Une bonne intention, de mauvais moyens ?
L’intérêt pour l’amélioration du bien-être animal par la Région wallonne est applaudi au sein de la profession. "La législation devrait mener à ce qu’il n’y ait plus que des élevages familiaux qui ont de bonnes connaissances sur les chiens qu’ils proposent", estime Mme Bossuyt, éleveuse de chiens Malamute d’Alaska, au "Val des Hurlus", à Pottes.
L’avis de l’éleveuse n’est cependant pas entièrement partagé par ses confrères et consœurs qui voient en la nouvelle règlementation quelques dérives. "Demander d’augmenter les surfaces ne sera pas réalisable pour tout le monde. Seuls les"marchands"qui se font beaucoup d’argent sur le dos des animaux pourront se permettre d’investir pour coller aux règles. Les éleveurs occasionnels qui font cette activité pour leur plaisir n’arriveront pas à suivre et seront certainement contraints d’arrêter", analyse Isabelle de l’élevage d’Akita américains, "The world of hera", installé à Leuze-en-Hainaut.

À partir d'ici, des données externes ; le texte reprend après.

-- pv_equiv track=rewrite | github.com/Jonathana1106/PythonITP | Quices/JonathanGuzmanAraya#6.py | correcta
-- ===== SOURCE A (Python) =====
-- def correcta(lista, i, n): # Se crea la funcion correcta.
--     if i >= len(lista): # Condicion de parada.
--         return True # Retorna "True".
--     elif len(lista[i]) == 3: # Evalua que siempre el contenido de las sublistas sea 3, ya que necesita 3 elementos.
--         if isinstance((lista[i][n]), int): # Se evalua que el elemento 'n' sea un numero entero.
--             return correcta(lista, i+1, n) # SI cumple lo anterior aumenta el 'i' en 1.
--         else: # Sino retorna "False".
--             return False
--     else: # Sino retorna "False".
--         return False
-- ===== SOURCE B (Python) =====
-- def correcta(lista, i, n):
--     return all(len(sub) == 3 and isinstance(sub[n], int) for sub in lista[i:])
-- ===== Notes on version B (the rewrite author's own statement) =====
-- stated objective: idiomatic
-- what changed: Replaces the index-accumulator recursion by a single all(...) generator over the tail slice lista[i:], the way an experienced Python developer would write the check.
-- outside the precondition, e.g. on correcta([[1], [1, 2, 3]], -1, 0): A returns False, B returns True; on correcta([[1, 2, 3]], 0, 5): A raises IndexError, B raises IndexError
import Mathlib
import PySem

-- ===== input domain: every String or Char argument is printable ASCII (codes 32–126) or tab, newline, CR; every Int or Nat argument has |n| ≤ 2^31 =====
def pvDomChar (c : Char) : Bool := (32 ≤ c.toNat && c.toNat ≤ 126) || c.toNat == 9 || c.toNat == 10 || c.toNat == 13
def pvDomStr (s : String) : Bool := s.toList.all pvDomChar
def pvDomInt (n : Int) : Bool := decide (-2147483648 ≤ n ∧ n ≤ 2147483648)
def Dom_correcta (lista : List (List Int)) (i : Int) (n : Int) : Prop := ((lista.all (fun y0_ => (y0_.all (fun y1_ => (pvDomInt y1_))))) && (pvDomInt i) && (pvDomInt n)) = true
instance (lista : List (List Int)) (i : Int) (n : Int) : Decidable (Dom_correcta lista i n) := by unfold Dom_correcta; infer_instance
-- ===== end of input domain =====

-- B replaces A's index-accumulator recursion by a single all(...) pass over the tail slice lista[i:] (idiomatic; same cost).

-- ===== PORT A =====
-- literal transliteration of the Python recursion; pyGet? none = Python IndexError (excluded by Pre_)
def correcta (lista : List (List Int)) (i : Int) (n : Int) : Bool :=
  if (lista.length : Int) ≤ i then true
  else
    match PySem.List.pyGet? lista i with
    | none => false   -- Python raises IndexError here (i < -len); outside Pre_
    | some sub =>
      if sub.length = 3 then
        match PySem.List.pyGet? sub n with
        | some _ => correcta lista (i + 1) n   -- isinstance(lista[i][n], int) is True for an Int element
        | none => false   -- Python raises IndexError here; outside Pre_
      else false
termination_by ((lista.length : Int) - i).toNat
decreasing_by simp_wf; omega

-- ===== PORT B =====
def correcta_alt (lista : List (List Int)) (i : Int) (n : Int) : Bool :=
  (PySem.List.slice lista (some i) none).all
    (fun sub => sub.length == 3 && (PySem.List.pyGet? sub n).isSome)

-- ===== PRECONDITION & SPEC =====
-- Pre_ excludes (a) inputs where A raises IndexError: i < -len(lista), or lista[i] a length-3
-- sublist while n is outside [-3,3) (then lista[i][n] raises); and (b) negative start indices i,
-- on which A's recursion wraps to lista[len+i..] and then re-scans lista[0..] while B reads the
-- slice lista[i:] — both readings of a negative start index are defensible and neither is specified.
def Pre_correcta (lista : List (List Int)) (i : Int) (n : Int) : Prop :=
  0 ≤ i ∧ ((PySem.List.pyGet? lista i).map List.length = some 3 → (-3 ≤ n ∧ n < 3))
instance (lista : List (List Int)) (i : Int) (n : Int) : Decidable (Pre_correcta lista i n) := by unfold Pre_correcta; infer_instance

def pvWitness_correcta : List (List Int) × Int × Int := ([[1, 2, 3], [4, 5, 6]], 0, 1)

def Spec_correcta (lista : List (List Int)) (i : Int) (n : Int) (out : Bool) : Prop := out = correcta_alt lista i n
instance (lista : List (List Int)) (i : Int) (n : Int) (out : Bool) : Decidable (Spec_correcta lista i n out) := by unfold Spec_correcta; infer_instance

-- ===== CLAIM (what is proved, stated in full; the proofs are below) =====
def Claim_equal_correcta : Prop := ∀ (lista : List (List Int)) (i : Int) (n : Int), Dom_correcta lista i n → Pre_correcta lista i n → Spec_correcta lista i n (correcta lista i n)

-- ===== LEMMAS AND PROOFS =====

-- For a nonnegative start index, A's recursion computes the all-check over the dropped tail.
lemma correcta_eq_all_drop (lista : List (List Int)) (n : Int) :
    ∀ (k : Nat) (i : Int), 0 ≤ i → ((lista.length : Int) - i).toNat = k →
      correcta lista i n =
        (lista.drop i.toNat).all (fun sub => sub.length == 3 && (PySem.List.pyGet? sub n).isSome) := by
  intro k
  induction k with
  | zero =>
    intro i hi hk
    have hlen : (lista.length : Int) ≤ i := by omega
    have hdrop : lista.drop i.toNat = [] := by
      apply List.drop_eq_nil_of_le; omega
    rw [correcta, if_pos hlen, hdrop]
    rfl
  | succ k ih =>
    intro i hi hk
    have hlt : i < (lista.length : Int) := by omega
    have hltn : i.toNat < lista.length := by omega
    have hget : PySem.List.pyGet? lista i = some lista[i.toNat] := by
      have h1 : PySem.List.pyGet? lista i = lista[i.toNat]? := by
        conv_lhs => rw [show i = ((i.toNat : Nat) : Int) by omega]
        exact PySem.List.pyGet?_natCast lista i.toNat
      rw [h1]; exact List.getElem?_eq_getElem hltn
    rw [correcta, if_neg (by omega), hget, List.drop_eq_getElem_cons hltn, List.all_cons]
    dsimp only
    by_cases h3 : lista[i.toNat].length = 3
    · rw [if_pos h3]
      cases hsn : PySem.List.pyGet? lista[i.toNat] n with
      | none => simp [h3]
      | some v =>
        have hstep : correcta lista (i + 1) n =
            (lista.drop (i + 1).toNat).all
              (fun sub => sub.length == 3 && (PySem.List.pyGet? sub n).isSome) :=
          ih (i + 1) (by omega) (by omega)
        have htn : (i + 1).toNat = i.toNat + 1 := by omega
        simp [hstep, htn, h3]
    · rw [if_neg h3]
      simp [h3]

-- ===== VERDICT (by name: the statement is the Claim_ definition above) =====
theorem correcta_spec : Claim_equal_correcta := by
  intro lista i n _hdom hpre
  unfold Spec_correcta correcta_alt
  rw [PySem.List.slice_from lista hpre.1]
  exact correcta_eq_all_drop lista n ((lista.length : Int) - i).toNat i hpre.1 rfl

Des séparations difficiles
Patricia Delvaux tient un élevage familial au sein de la commune de Beloeil, "les toutous de la ferme du bonheur". Cette Beloeilloise élevait jusqu’il y a peu des bichons, des shih tzus et des chihuahuas. "J’avais anticipé l’entrée en vigueur de la nouvelle loi, et j’ai arrêté l’élevage de chihuahuas. Une amie éleveuse a quatre races, et c’est très difficile pour elle de se séparer d’une partie de ses animaux. On aime nos chiens, on connait nos femelles et nos mâles, nous sommes éleveurs, pas marchands, et le gouvernement n’a pas l’air de nous comprendre", confie Patricia qui a stérilisé son mâle chihuahua et donné sa femelle à une voisine pour continuer à voir son animal.
Une règlementation pas adaptée aux besoins?
En plus de ce changement difficile, Patricia et sa "ferme du bonheur" sont contraints d’opérer plusieurs adaptations qui, selon l’éleveuse, pourraient être néfastes pour ses animaux. "Mes enclos de maternité font un mètre sur un mètre vingt. La ministre nous demande de les agrandir à quatre mètres carrés. Pour des petits bichons c’est énorme. Certains bébés risquent d’avoir froid en s’éloignant trop de la lampe chauffante qui ne couvrira qu’une courte surface. De plus, dans un petit espace, les chiots repèrent facilement où ils doivent faire leurs besoins, ils deviennent ainsi propres pour ensuite aller dans une nouvelle famille. Dans un enclos agrandi, ils risquent de faire leurs besoins d’importe où, de marcher dedans, et nous ne pouvons pas les laver avant quatre semaines", s’inquiète Patricia qui a une expérience de 35ans dans le domaine.
Une perte financière
Outre ces dispositions peu appréciées par cette éleveuse chevronnée, les nouvelles règles imposeront des investissements financiers mais également certaines pertes. "Nous ne gagnons pas beaucoup de notre activité, nous ne faisons pas cela pour l’argent mais pour l’amour des chiens. Cependant, il est nécessaire d’être un peu rentable, c’est notre travail. En ne permettant la gestation qu’à partir de 2ans, cela implique une première mise bas aux alentours des 2ans et demi de la femelle, ce qui est un peu tard pour se rendre compte si elle est une bonne reproductrice. Si ce n’est pas le cas, nous nous serons occupés d’elle pendant deux ans, nous devrons la stériliser et elle ne pourra être vendue qu’à un prix relativement bas, ne nous permettant pas de rentrer pleinement dans nos frais", constate l’éleveuse.
En dépit des nombreuses autres règles à suivre, Patricia envisage doucement la retraite. "Je vais réduire mon élevage progressivement à une petite dizaine de chiens, je ne remplacerai plus mes femelles. J’ai 65 ans, au bout des cinq années de transition prévues par la loi, j’arrêterai mon activité", envisage-t-elle avec regret.